Rome, le 24 février 2011  - (E.S.M.) - Deux scénarios de la révolte dans les pays arabes. Celui de l'Égypte, avec une alliance inédite entre les chrétiens et les musulmans. Et celui de la Libye, où l'effondrement de l'état ouvre la voie à l'islamisme radical. L'analyse de Khaled Fouad Allam.

Un Afghanistan en Méditerranée

par Sandro Magister

Le 24 février 2011 - Eucharistie Sacrement de la Miséricorde - Les  trois photos ont été prises au Caire sur la place Tahrir, la place de la Libération. Elles ont été publiées et commentées sur le site web de l’agence de presse "Asia News" de l’Institut Pontifical des Missions Étrangères par le jésuite égyptien Samir Khalil Samir, islamologue très estimé par le pape Joseph Ratzinger.

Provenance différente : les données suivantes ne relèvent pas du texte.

-- pv_equiv track=rewrite | github.com/ChristmasSun/TreeHacks2026 | src/render.py | normalize_mobject_accessors
-- ===== SOURCE A (Python) =====
-- def normalize_mobject_accessors(code: str) -> str:
--     """Replaces deprecated geometric helper calls with supported get_corner usage."""
--     replacements = {
--         ".get_bottom_left()": ".get_corner(DL)",
--         ".get_bottom_right()": ".get_corner(DR)",
--         ".get_top_left()": ".get_corner(UL)",
--         ".get_top_right()": ".get_corner(UR)",
--         ".get_center_point()": ".get_center()",
--     }
--     for old, new in replacements.items():
--         code = code.replace(old, new)
--     return code
-- ===== SOURCE B (Python) =====
-- def normalize_mobject_accessors(code: str) -> str:
--     """Replaces deprecated geometric helper calls with supported get_corner usage."""
--     table = [
--         (".get_bottom_left()", ".get_corner(DL)"),
--         (".get_bottom_right()", ".get_corner(DR)"),
--         (".get_top_left()", ".get_corner(UL)"),
--         (".get_top_right()", ".get_corner(UR)"),
--         (".get_center_point()", ".get_center()"),
--     ]
--     out = []
--     i = 0
--     n = len(code)
--     while i < n:
--         for old, new in table:
--             if code.startswith(old, i):
--                 out.append(new)
--                 i += len(old)
--                 break
--         else:
--             out.append(code[i])
--             i += 1
--     return "".join(out)
-- ===== Notes on version B (the rewrite author's own statement) =====
-- stated objective: alternative
-- what changed: Replaces A's five sequential full-string str.replace passes by a single left-to-right scan that consults a table of the five (old, new) substitutions at each position, emitting the replacement and jumping past the key on a match.
import Mathlib
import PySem

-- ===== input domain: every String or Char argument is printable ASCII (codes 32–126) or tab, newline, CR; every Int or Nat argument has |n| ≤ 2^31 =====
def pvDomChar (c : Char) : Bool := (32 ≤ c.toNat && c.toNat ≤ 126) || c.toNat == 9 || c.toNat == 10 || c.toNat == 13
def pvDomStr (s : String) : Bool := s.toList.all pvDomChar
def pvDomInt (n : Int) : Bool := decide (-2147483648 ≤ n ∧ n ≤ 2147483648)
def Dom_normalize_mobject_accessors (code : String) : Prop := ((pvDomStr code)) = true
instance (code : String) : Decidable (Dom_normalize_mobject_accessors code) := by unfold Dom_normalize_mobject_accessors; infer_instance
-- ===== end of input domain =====

-- B replaces A's five sequential full-string str.replace passes by ONE left-to-right scan
-- with a table of the five substitutions (objective: alternative; return value only, no mutation).


-- ===== PORT A =====
-- five sequential str.replace passes, dict insertion order
def normalize_mobject_accessors (code : String) : String :=
  let code := PySem.Str.replace code ".get_bottom_left()" ".get_corner(DL)"
  let code := PySem.Str.replace code ".get_bottom_right()" ".get_corner(DR)"
  let code := PySem.Str.replace code ".get_top_left()" ".get_corner(UL)"
  let code := PySem.Str.replace code ".get_top_right()" ".get_corner(UR)"
  let code := PySem.Str.replace code ".get_center_point()" ".get_center()"
  code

Sur la place Tahrir, lorsqu’avait lieu la prière coranique, les chrétiens coptes formaient la haie pour assurer la protection des musulmans prosternés. On a également vu au Caire des affiches portant la croix et le Coran l’une à côté de l’autre, ainsi que l’inscription : "Égyptiens, une seule main". L’opinion du père Samir est que l'unité entre musulmans et chrétiens que l’on a pu voir à l’œuvre pendant les journées de la rébellion est le signe que ce n’est pas l'islamisme fondamentaliste qui dirige le virage en cours, ni en Égypte ni dans les autres pays d’Afrique du Nord et du Golfe.

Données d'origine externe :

-- pv_equiv track=rewrite | github.com/gogotape/yandex_algorithms_6.0 | homework2/taskD/taskD.py | calc_min_days_for_vacation
-- ===== SOURCE A (Python) =====
-- def calc_min_days_for_vacation(
--         k: int,
--         directions: list[int],
-- ) -> int:
--
--     directions.sort()
--
--     l, r = 0, 1
--     max_days = 1
--
--     while r < len(directions):
--         diff = abs(directions[r] - directions[l])
--         if diff <= k:
--             max_days = max(max_days, r - l + 1)
--         else:
--             l += 1
--         r += 1
--
--     return max_days
-- ===== SOURCE B (Python) =====
-- import bisect
--
--
-- def calc_min_days_for_vacation(
--         k: int,
--         directions: list[int],
-- ) -> int:
--
--     directions.sort()
--
--     answer = 1
--     for r in range(len(directions)):
--         l = bisect.bisect_left(directions, directions[r] - k)
--         answer = max(answer, r - l + 1)
--
--     return answer
-- ===== Notes on version B (the rewrite author's own statement) =====
-- stated objective: alternative
-- what changed: Replaced the monotone two-pointer while-loop (shared left index advanced across iterations) by an independent per-index binary search: for each r, bisect_left finds the leftmost element >= directions[r]-k and the window length r-l+1 is maxed into the answer.
import Mathlib
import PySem

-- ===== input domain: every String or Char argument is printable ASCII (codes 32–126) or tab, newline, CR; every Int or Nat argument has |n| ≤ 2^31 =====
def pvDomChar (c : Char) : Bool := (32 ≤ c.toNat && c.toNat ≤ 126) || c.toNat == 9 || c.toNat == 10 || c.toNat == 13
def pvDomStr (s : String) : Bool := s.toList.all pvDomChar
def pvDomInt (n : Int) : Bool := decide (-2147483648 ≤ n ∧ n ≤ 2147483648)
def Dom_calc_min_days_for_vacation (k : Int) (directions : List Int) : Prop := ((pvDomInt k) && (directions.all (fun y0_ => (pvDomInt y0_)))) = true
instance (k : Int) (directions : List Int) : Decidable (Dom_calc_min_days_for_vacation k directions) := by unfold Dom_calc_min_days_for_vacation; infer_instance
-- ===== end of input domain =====

-- B replaces A's shared two-pointer sweep by an independent bisect_left per right index
-- (an alternative algorithm of the same cost; equivalence is about the RETURN value —
-- both Pythons sort the argument list in place, the same observable mutation).

-- ===== PORT A =====
-- the while loop: state (l, r, max_days), r advances every step, l only on a failed window test
def pvALoop (k : Int) (d : List Int) (l r : Nat) (m : Int) : Int :=
  if h : r < d.length then
    if |d.getD r 0 - d.getD l 0| ≤ k then
      pvALoop k d l (r + 1) (max m ((r : Int) - (l : Int) + 1))
    else
      pvALoop k d (l + 1) (r + 1) m
  else m
termination_by d.length - r
decreasing_by all_goals omega

def calc_min_days_for_vacation (k : Int) (directions : List Int) : Int :=
  pvALoop k (PySem.List.sorted directions (fun x => x)) 0 1 1

-- ===== PORT B =====
-- for each r, bisect_left gives the leftmost index l with d[l] >= d[r] - k
def calc_min_days_for_vacation_alt (k : Int) (directions : List Int) : Int :=
  let d := PySem.List.sorted directions (fun x => x)
  (List.range d.length).foldl
    (fun (answer : Int) (r : Nat) =>
      max answer ((r : Int) - (PySem.List.bisectLeft d (d.getD r 0 - k) : Int) + 1)) 1

-- ===== PRECONDITION & SPEC =====
def Spec_calc_min_days_for_vacation (k : Int) (directions : List Int) (out : Int) : Prop := out = calc_min_days_for_vacation_alt k directions
instance (k : Int) (directions : List Int) (out : Int) : Decidable (Spec_calc_min_days_for_vacation k directions out) := by unfold Spec_calc_min_days_for_vacation; infer_instance

-- ===== CLAIM (what is proved, stated in full; the proofs are below) =====
def Claim_equal_calc_min_days_for_vacation : Prop := ∀ (k : Int) (directions : List Int), Dom_calc_min_days_for_vacation k directions → Spec_calc_min_days_for_vacation k directions (calc_min_days_for_vacation k directions)

-- ===== LEMMAS AND PROOFS =====

-- the step function of B's fold
def pvF (k : Int) (d : List Int) (a : Int) (r : Nat) : Int :=
  max a ((r : Int) - (PySem.List.bisectLeft d (d.getD r 0 - k) : Int) + 1)

lemma pvMono (d : List Int) (hs : List.Pairwise (· ≤ ·) d) {i j : Nat}
    (hij : i ≤ j) (hj : j < d.length) : d.getD i 0 ≤ d.getD j 0 := by
  rcases Nat.lt_or_ge i j with h | h
  · rw [List.getD_eq_getElem d 0 (Nat.lt_trans h hj), List.getD_eq_getElem d 0 hj]
    exact (List.pairwise_iff_getElem.mp hs) i j _ hj h
  · have : i = j := Nat.le_antisymm hij h
    simp [this]

lemma pvALoop_fold (k : Int) (d : List Int) (hs : List.Pairwise (· ≤ ·) d) :
    ∀ (t r l : Nat) (m : Int), d.length - r = t → 1 ≤ r → r ≤ d.length → l < r →
      (r : Int) - (l : Int) ≤ m →
      (l = 0 ∨ d.getD (r - 1) 0 - d.getD (l - 1) 0 > k) →
      m = List.foldl (pvF k d) 1 (List.range' 1 (r - 1)) →
      pvALoop k d l r m = List.foldl (pvF k d) 1 (List.range' 1 (d.length - 1)) := by
  intro t
  induction t with
  | zero =>
    intro r l m ht _ hrn _ _ _ hm
    have hr : r = d.length := by omega
    rw [pvALoop]
    rw [dif_neg (by omega)]
    rw [hm, hr]
  | succ t ih =>
    intro r l m ht hr1 hrn hlr hlb hC hm
    have hrlt : r < d.length := by omega
    have hllt : l < d.length := by omega
    have hmono : d.getD l 0 ≤ d.getD r 0 := pvMono d hs (Nat.le_of_lt hlr) hrlt
    have habs : |d.getD r 0 - d.getD l 0| = d.getD r 0 - d.getD l 0 :=
      abs_of_nonneg (by omega)
    obtain ⟨hL1, hL2, hL3⟩ := PySem.List.bisectLeft_spec d (d.getD r 0 - k) hs
    have hfold : List.range' 1 r = List.range' 1 (r - 1) ++ [r] := by
      have : r = (r - 1) + 1 := by omega
      rw [this, List.range'_concat]
      congr 2
      omega
    rw [pvALoop, dif_pos hrlt, habs]
    by_cases hc : d.getD r 0 - d.getD l 0 ≤ k
    · rw [if_pos hc]
      -- here l is exactly bisectLeft d (d[r] - k)
      have hLle : PySem.List.bisectLeft d (d.getD r 0 - k) ≤ l := by
        by_contra h
        have := hL2 l hllt (by omega)
        rw [List.getD_eq_getElem d 0 hllt] at hc
        omega
      have hlle : l ≤ PySem.List.bisectLeft d (d.getD r 0 - k) := by
        rcases hC with h0 | hgt
        · omega
        · have hl1 : l - 1 < d.length := by omega
          have hmono' : d.getD (r - 1) 0 ≤ d.getD r 0 := pvMono d hs (by omega) hrlt
          by_contra h
          have := hL3 (l - 1) hl1 (by omega)
          rw [List.getD_eq_getElem d 0 hl1] at hgt
          omega
      have hlL : l = PySem.List.bisectLeft d (d.getD r 0 - k) := by omega
      apply ih (r + 1) l (max m ((r : Int) - (l : Int) + 1)) (by omega) (by omega)
        (by omega) (by omega)
      · have : (r : Int) - (l : Int) + 1 ≤ max m ((r : Int) - (l : Int) + 1) :=
          le_max_right _ _
        omega
      · rcases hC with h0 | hgt
        · exact Or.inl h0
        · refine Or.inr ?_
          have hmono' : d.getD (r - 1) 0 ≤ d.getD r 0 := pvMono d hs (by omega) hrlt
          simp only [Nat.add_sub_cancel]
          omega
      · simp only [Nat.add_sub_cancel]
        rw [hfold, List.foldl_append, ← hm]
        simp only [List.foldl_cons, List.foldl_nil, pvF]
        rw [hlL]
    · rw [if_neg hc]
      -- window invalid: l < bisectLeft, so this r's best window is ≤ m already
      have hlL : l < PySem.List.bisectLeft d (d.getD r 0 - k) := by
        by_contra h
        have := hL3 l hllt (by omega)
        rw [List.getD_eq_getElem d 0 hllt] at hc
        omega
      apply ih (r + 1) (l + 1) m (by omega) (by omega) (by omega) (by omega)
      · push_cast
        omega
      · refine Or.inr ?_
        simp only [Nat.add_sub_cancel]
        omega
      · simp only [Nat.add_sub_cancel]
        rw [hfold, List.foldl_append, ← hm]
        simp only [List.foldl_cons, List.foldl_nil, pvF]
        have : (r : Int) - (PySem.List.bisectLeft d (d.getD r 0 - k) : Int) + 1 ≤ m := by
          push_cast
          omega
        omega

-- ===== VERDICT (by name: the statement is the Claim_ definition above) =====
theorem calc_min_days_for_vacation_spec : Claim_equal_calc_min_days_for_vacation := by
  intro k directions _
  unfold Spec_calc_min_days_for_vacation calc_min_days_for_vacation calc_min_days_for_vacation_alt
  set d := PySem.List.sorted directions (fun x => x) with hd
  have hs : List.Pairwise (· ≤ ·) d := PySem.List.sorted_pairwise directions (fun x => x)
  rcases Nat.eq_zero_or_pos d.length with h0 | hpos
  · rw [pvALoop, dif_neg (by omega)]
    show (1 : Int) = List.foldl (fun (answer : Int) (r : Nat) =>
      max answer ((r : Int) - (PySem.List.bisectLeft d (d.getD r 0 - k) : Int) + 1)) 1
      (List.range d.length)
    rw [h0]
    rfl
  · have hA := pvALoop_fold k d hs (d.length - 1) 1 0 1 (by omega) le_rfl hpos
      Nat.one_pos (by norm_num) (Or.inl rfl) (by simp [List.range'])
    rw [hA]
    show List.foldl (pvF k d) 1 (List.range' 1 (d.length - 1)) =
      List.foldl (fun (answer : Int) (r : Nat) =>
        max answer ((r : Int) - (PySem.List.bisectLeft d (d.getD r 0 - k) : Int) + 1)) 1
        (List.range d.length)
    have hrange : List.range d.length = 0 :: List.range' 1 (d.length - 1) := by
      conv_lhs => rw [show d.length = (d.length - 1) + 1 from by omega]
      rw [List.range_eq_range', List.range'_succ]
    rw [hrange]
    simp only [List.foldl_cons]
    have h1 : max (1 : Int) (((0 : Nat) : Int) - (PySem.List.bisectLeft d (d.getD 0 0 - k) : Int) + 1) = 1 := by
      apply max_eq_left
      push_cast
      omega
    rw [h1]
    rfl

La révolution qui bouleverse actuellement les pays arabes n’est certainement pas partie des mosquées. La plus célèbre et la plus influente des mosquées sunnites, la mosquée Al-Azhar du Caire, est tout de suite apparue hors jeu. Ses dirigeants, qui ont tous été nommés par le président Moubarak, paient eux aussi le prix de la chute de celui-ci.

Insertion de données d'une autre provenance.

-- pv_equiv track=rewrite | github.com/BriefyHQ/briefy.leica | src/briefy/leica/utils/state_history.py | find_wrong
-- ===== SOURCE A (Python) =====
-- import typing as t
--
-- def find_wrong(state_history: t.List[dict], state: str, skip: list) -> int:
--     """Find transition in the wrong position."""
--     wrong_position = None
--     total = len(state_history)
--     for i, transition in enumerate(state_history):
--         if i in skip:
--             continue
--         if i == 0 and transition.get('to') != 'created':
--             wrong_position = i
--             break
--         if 1 <= i < total:
--             previous = state_history[i-1]
--             if transition.get('from') != previous.get('to'):
--                 wrong_position = i
--                 break
--         if i == total and transition.get('to') != state:
--             wrong_position = i
--             break
--     return wrong_position
-- ===== SOURCE B (Python) =====
-- def find_wrong(state_history, state, skip):
--     """Find transition in the wrong position."""
--     violations = {
--         i for i, transition in enumerate(state_history)
--         if (transition.get('from') != state_history[i - 1].get('to') if i
--             else transition.get('to') != 'created')
--     }
--     candidates = violations - set(skip)
--     return min(candidates) if candidates else None
-- ===== Notes on version B (the rewrite author's own statement) =====
-- stated objective: alternative
-- what changed: Replaces A's early-exit multi-branch scan (with back-indexing, skip tested inside the loop, and a dead i==total branch) by a declarative set pipeline: build the full set of violating indices with one comprehension, subtract set(skip), and return the minimum of the remainder (or None).
import Mathlib
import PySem

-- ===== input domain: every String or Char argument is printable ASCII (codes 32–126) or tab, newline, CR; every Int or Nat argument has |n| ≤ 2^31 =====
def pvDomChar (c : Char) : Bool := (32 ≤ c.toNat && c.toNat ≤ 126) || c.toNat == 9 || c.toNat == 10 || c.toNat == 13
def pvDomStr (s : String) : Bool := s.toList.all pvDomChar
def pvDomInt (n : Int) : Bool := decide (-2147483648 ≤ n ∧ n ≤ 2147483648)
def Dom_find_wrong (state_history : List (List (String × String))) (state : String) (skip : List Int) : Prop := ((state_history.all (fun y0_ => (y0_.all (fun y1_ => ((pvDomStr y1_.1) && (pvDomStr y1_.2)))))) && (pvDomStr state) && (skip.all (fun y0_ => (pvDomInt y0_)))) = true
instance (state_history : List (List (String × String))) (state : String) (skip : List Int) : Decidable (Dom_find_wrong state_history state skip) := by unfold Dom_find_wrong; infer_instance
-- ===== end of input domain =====

-- B replaces A's early-exit multi-branch scan by a declarative set pipeline: build the full set of
-- violating indices, subtract set(skip), take the minimum (objective: alternative).

-- ===== PORT A =====
-- dict.get(k): first-match lookup on the association list (the Python dict).
def dget (l : List (String × String)) (k : String) : Option String :=
  (PySem.Dict.mk l).get? k

-- the `for i, transition in enumerate(state_history)` loop of A, with early `break` as `some i`
def findWrongLoopA (sh : List (List (String × String))) (state : String) (skip : List Int)
    (total : Nat) : Nat → List (List (String × String)) → Option Int
  | _, [] => none
  | i, transition :: rest =>
    if (i : Int) ∈ skip then
      findWrongLoopA sh state skip total (i + 1) rest
    else if i = 0 ∧ dget transition "to" ≠ some "created" then
      some (i : Int)
    else if (1 ≤ i ∧ i < total) ∧
        dget transition "from" ≠ dget (PySem.List.pyGetD sh ((i : Int) - 1) []) "to" then
      some (i : Int)
    else if i = total ∧ dget transition "to" ≠ some state then
      some (i : Int)
    else
      findWrongLoopA sh state skip total (i + 1) rest

def find_wrong (state_history : List (List (String × String))) (state : String) (skip : List Int) : Option Int :=
  findWrongLoopA state_history state skip state_history.length 0 state_history

-- ===== PORT B =====
-- the filter of B's set comprehension: index 0 checks 'to' != 'created', index i >= 1 checks
-- transition['from'] != state_history[i-1]['to']
def violGuard (sh : List (List (String × String))) (p : Int × List (String × String)) : Bool :=
  if p.1 ≠ 0 then decide (dget p.2 "from" ≠ dget (PySem.List.pyGetD sh (p.1 - 1) []) "to")
  else decide (dget p.2 "to" ≠ some "created")

def find_wrong_alt (state_history : List (List (String × String))) (state : String) (skip : List Int) : Option Int :=
  let violations : PySem.Set Int :=
    PySem.Set.ofList (((PySem.List.enumerate state_history 0).filter (violGuard state_history)).map (·.1))
  let candidates : PySem.Set Int := PySem.Set.diff violations (PySem.Set.ofList skip)
  PySem.List.min? candidates (fun x => x)

-- ===== PRECONDITION & SPEC =====
def Spec_find_wrong (state_history : List (List (String × String))) (state : String) (skip : List Int) (out : Option Int) : Prop := out = find_wrong_alt state_history state skip
instance (state_history : List (List (String × String))) (state : String) (skip : List Int) (out : Option Int) : Decidable (Spec_find_wrong state_history state skip out) := by unfold Spec_find_wrong; infer_instance

-- ===== CLAIM (what is proved, stated in full; the proofs are below) =====
def Claim_equal_find_wrong : Prop := ∀ (state_history : List (List (String × String))) (state : String) (skip : List Int), Dom_find_wrong state_history state skip → Spec_find_wrong state_history state skip (find_wrong state_history state skip)

-- ===== LEMMAS AND PROOFS =====

-- folding min over a list dominated by the seed returns the seed
theorem foldl_min_eq (x : Int) (t : List Int) (h : ∀ y ∈ t, x ≤ y) : t.foldl min x = x := by
  induction t with
  | nil => rfl
  | cons a t ih =>
    simp only [List.foldl_cons]
    rw [min_eq_left (h a (by simp))]
    exact ih (fun y hy => h y (by simp [hy]))

-- min of a strictly increasing list is its head
theorem min?_of_pairwise (l : List Int) (h : l.Pairwise (· < ·)) :
    PySem.List.min? l (fun y => y) = l.head? := by
  cases l with
  | nil => rfl
  | cons x t =>
    rw [PySem.List.min?_id_cons,
      foldl_min_eq x t (fun y hy => le_of_lt ((List.pairwise_cons.mp h).1 y hy))]
    rfl

-- A's break-on-first-violation loop from index k equals the head of B's skip-filtered
-- violation list over the corresponding suffix
theorem loopA_eq_filtered (sh : List (List (String × String))) (state : String) (skip : List Int) :
    ∀ (tail : List (List (String × String))) (k : Nat), sh.drop k = tail →
      findWrongLoopA sh state skip sh.length k tail =
        ((((PySem.List.enumerate tail (k : Int)).filter (violGuard sh)).map (·.1)).filter
          (fun i => !(PySem.Set.ofList skip).contains i)).head? := by
  intro tail
  induction tail with
  | nil => intro k _; simp [findWrongLoopA, PySem.List.enumerate]
  | cons t rest ih =>
    intro k hdrop
    have hklt : k < sh.length := by
      by_contra hge
      have : sh.drop k = [] := List.drop_eq_nil_of_le (by omega)
      simp [this] at hdrop
    have hdropk1 : sh.drop (k + 1) = rest := by
      have h1 : sh.drop (k + 1) = (sh.drop k).drop 1 := by rw [List.drop_drop]
      rw [h1, hdrop]; rfl
    have ihs := ih (k + 1) hdropk1
    have hcast : ((k : Int) + 1) = ((k + 1 : Nat) : Int) := by push_cast; ring
    have henum : PySem.List.enumerate (t :: rest) (k : Int) =
        ((k : Int), t) :: PySem.List.enumerate rest ((k + 1 : Nat) : Int) := by
      rw [PySem.List.enumerate_cons, hcast]
    rw [henum]
    simp only [findWrongLoopA]
    by_cases hmem : (k : Int) ∈ skip
    · rw [if_pos hmem, ihs]
      by_cases hg : violGuard sh ((k : Int), t) = true
      · rw [List.filter_cons_of_pos hg]
        simp only [List.map_cons]
        rw [List.filter_cons_of_neg (by simp [hmem])]
      · rw [List.filter_cons_of_neg (by simp [hg])]
    · rw [if_neg hmem]
      have hP : (!(PySem.Set.ofList skip).contains ((k : Int))) = true := by
        simp [hmem]
      by_cases hk0 : k = 0
      · subst hk0
        have hguard : violGuard sh ((0 : Nat), t) =
            decide (dget t "to" ≠ some "created") := by
          simp [violGuard]
        by_cases hcr : dget t "to" ≠ some "created"
        · rw [if_pos ⟨rfl, hcr⟩]
          rw [List.filter_cons_of_pos (by rw [hguard]; simpa using hcr)]
          simp only [List.map_cons]
          have hmem0 : (0 : Int) ∉ skip := by exact_mod_cast hmem
          simp [hmem0]
        · rw [if_neg (by tauto)]
          rw [if_neg (by rintro ⟨⟨h1, -⟩, -⟩; omega)]
          rw [if_neg (by rintro ⟨h1, -⟩; omega)]
          rw [List.filter_cons_of_neg (by rw [hguard]; simpa using hcr), ihs]
      · have hk1 : 1 ≤ k := by omega
        have hguard : violGuard sh ((k : Nat), t) =
            decide (dget t "from" ≠ dget (PySem.List.pyGetD sh ((k : Int) - 1) []) "to") := by
          simp [violGuard, hk0]
        by_cases hbad : dget t "from" ≠ dget (PySem.List.pyGetD sh ((k : Int) - 1) []) "to"
        · rw [if_neg (by rintro ⟨h0, -⟩; exact hk0 h0)]
          rw [if_pos ⟨⟨hk1, hklt⟩, hbad⟩]
          rw [List.filter_cons_of_pos (by rw [hguard]; simpa using hbad)]
          simp only [List.map_cons]
          simp [hmem]
        · rw [if_neg (by rintro ⟨h0, -⟩; exact hk0 h0)]
          rw [if_neg (by tauto)]
          rw [if_neg (by rintro ⟨h1, -⟩; omega)]
          rw [List.filter_cons_of_neg (by rw [hguard]; simpa using hbad), ihs]

theorem find_wrong_eq_alt (sh : List (List (String × String))) (state : String)
    (skip : List Int) : find_wrong sh state skip = find_wrong_alt sh state skip := by
  have hmain := loopA_eq_filtered sh state skip sh 0 (by simp)
  have hV : (((PySem.List.enumerate sh 0).filter (violGuard sh)).map (·.1)).Pairwise
      (fun a b => a < b) := by
    have h1 : ((PySem.List.enumerate sh (0 : Int)).filter (violGuard sh)).Pairwise
        (fun p q => p.1 < q.1) :=
      (PySem.List.pairwise_lt_enumerate sh 0).filter _
    rw [List.pairwise_map]
    exact h1
  have hnd : (((PySem.List.enumerate sh 0).filter (violGuard sh)).map (·.1)).Nodup :=
    hV.imp (fun hlt => ne_of_lt hlt)
  unfold find_wrong find_wrong_alt
  simp only []
  rw [show (PySem.Set.diff
        (PySem.Set.ofList (((PySem.List.enumerate sh 0).filter (violGuard sh)).map (·.1)))
        (PySem.Set.ofList skip)) =
      ((((PySem.List.enumerate sh 0).filter (violGuard sh)).map (·.1)).filter
        (fun i => !(PySem.Set.ofList skip).contains i)) from by
    rw [PySem.Set.diff, PySem.Set.ofList_eq_self_of_nodup _ hnd]]
  rw [min?_of_pairwise _ (hV.filter _)]
  simpa using hmain

-- ===== VERDICT (by name: the statement is the Claim_ definition above) =====
theorem find_wrong_spec : Claim_equal_find_wrong := by
  intro state_history state skip _
  exact find_wrong_eq_alt state_history state skip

En Égypte, l'unique chance sérieuse qu’aient les islamistes de conquérir le pouvoir est liée au sort des Frères Musulmans. Ceux-ci ont une capacité notable d’organisation. Ils contrôlent les principaux ordres professionnels : ingénieurs, médecins, dentistes, pharmaciens, commerçants, avocats. Ils ont pénétré dans les campagnes. L’un de leurs leaders, Sobhi Saleh, est membre du comité qui a été constitué par les militaires pour la réforme de la constitution égyptienne. Et le président de ce même comité, Tariq Al-Bishri, fils d’un grand imam d’Al-Azhar, est leur allié.

Mais plus qu’un effet de leur force, cette cooptation des Frères Musulmans au sein du comité pour la nouvelle constitution apparaît comme un geste calculé de la part des militaires qui sont au pouvoir, afin de les contrôler.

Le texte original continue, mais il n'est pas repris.